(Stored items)
-- pv_equiv track=rewrite | github.com/AutomataControls/AutomataNexus_Olympus_AGI2 | src/utils/pattern_detectors.py | _find_consistent_mapping
-- ===== SOURCE A (Python) =====
-- from typing import List, Dict, Tuple, Optional, Any
--
-- def _find_consistent_mapping(mappings: List[Dict[int, int]]) -> Optional[Dict[int, int]]:
--     """Find consistent color mapping across examples"""
--     if not mappings:
--         return None
--
--     # Start with first mapping
--     consistent = mappings[0].copy()
--
--     # Check consistency with other mappings
--     for mapping in mappings[1:]:
--         for color, target in mapping.items():
--             if color in consistent and consistent[color] != target:
--                 return None  # Inconsistent
--             consistent[color] = target
--
--     return consistent
-- ===== SOURCE B (Python) =====
-- def _find_consistent_mapping(mappings):
--     """Find consistent color mapping across examples.
--
--     Different decomposition: dedup all (color, target) pairs across every
--     mapping in first-seen order; the merge is consistent iff no color then
--     appears twice, and the result is just dict() of the deduped pairs.
--     """
--     if not mappings:
--         return None
--     seen = set()
--     pairs = []
--     for mapping in mappings:
--         for item in mapping.items():
--             if item not in seen:
--                 seen.add(item)
--                 pairs.append(item)
--     colors = [c for c, _ in pairs]
--     if len(colors) != len(set(colors)):
--         return None
--     return dict(pairs)
-- ===== Notes on version B (the rewrite author's own statement) =====
-- stated objective: alternative
-- what changed: Instead of merging dicts into one accumulator with an early-exit conflict check per item, B dedups all (color,target) pairs across every mapping into a set kept in first-seen order, then declares a conflict iff some color occurs twice among the deduped pairs and otherwise returns dict() of them.
import Mathlib
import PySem

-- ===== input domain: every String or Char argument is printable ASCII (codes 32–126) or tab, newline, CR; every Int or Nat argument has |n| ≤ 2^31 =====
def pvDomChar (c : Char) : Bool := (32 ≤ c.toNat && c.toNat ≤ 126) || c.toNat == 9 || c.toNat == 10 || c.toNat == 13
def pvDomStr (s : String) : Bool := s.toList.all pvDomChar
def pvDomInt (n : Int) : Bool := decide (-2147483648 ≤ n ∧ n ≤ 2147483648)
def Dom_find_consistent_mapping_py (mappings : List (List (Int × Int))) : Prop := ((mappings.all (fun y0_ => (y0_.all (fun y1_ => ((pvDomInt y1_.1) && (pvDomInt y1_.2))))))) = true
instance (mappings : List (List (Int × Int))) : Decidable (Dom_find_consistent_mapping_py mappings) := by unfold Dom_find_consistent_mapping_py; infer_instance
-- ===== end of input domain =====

Task objective :: Retype only this portion of the data above: the line containing "c, _ in pairs]", the line containing "import PySem", and all lines between them, exactly.

Finished exercise ::
--     colors = [c for c, _ in pairs]
--     if len(colors) != len(set(colors)):
--         return None
--     return dict(pairs)
-- ===== Notes on version B (the rewrite author's own statement) =====
-- stated objective: alternative
-- what changed: Instead of merging dicts into one accumulator with an early-exit conflict check per item, B dedups all (color,target) pairs across every mapping into a set kept in first-seen order, then declares a conflict iff some color occurs twice among the deduped pairs and otherwise returns dict() of them.
import Mathlib
import PySem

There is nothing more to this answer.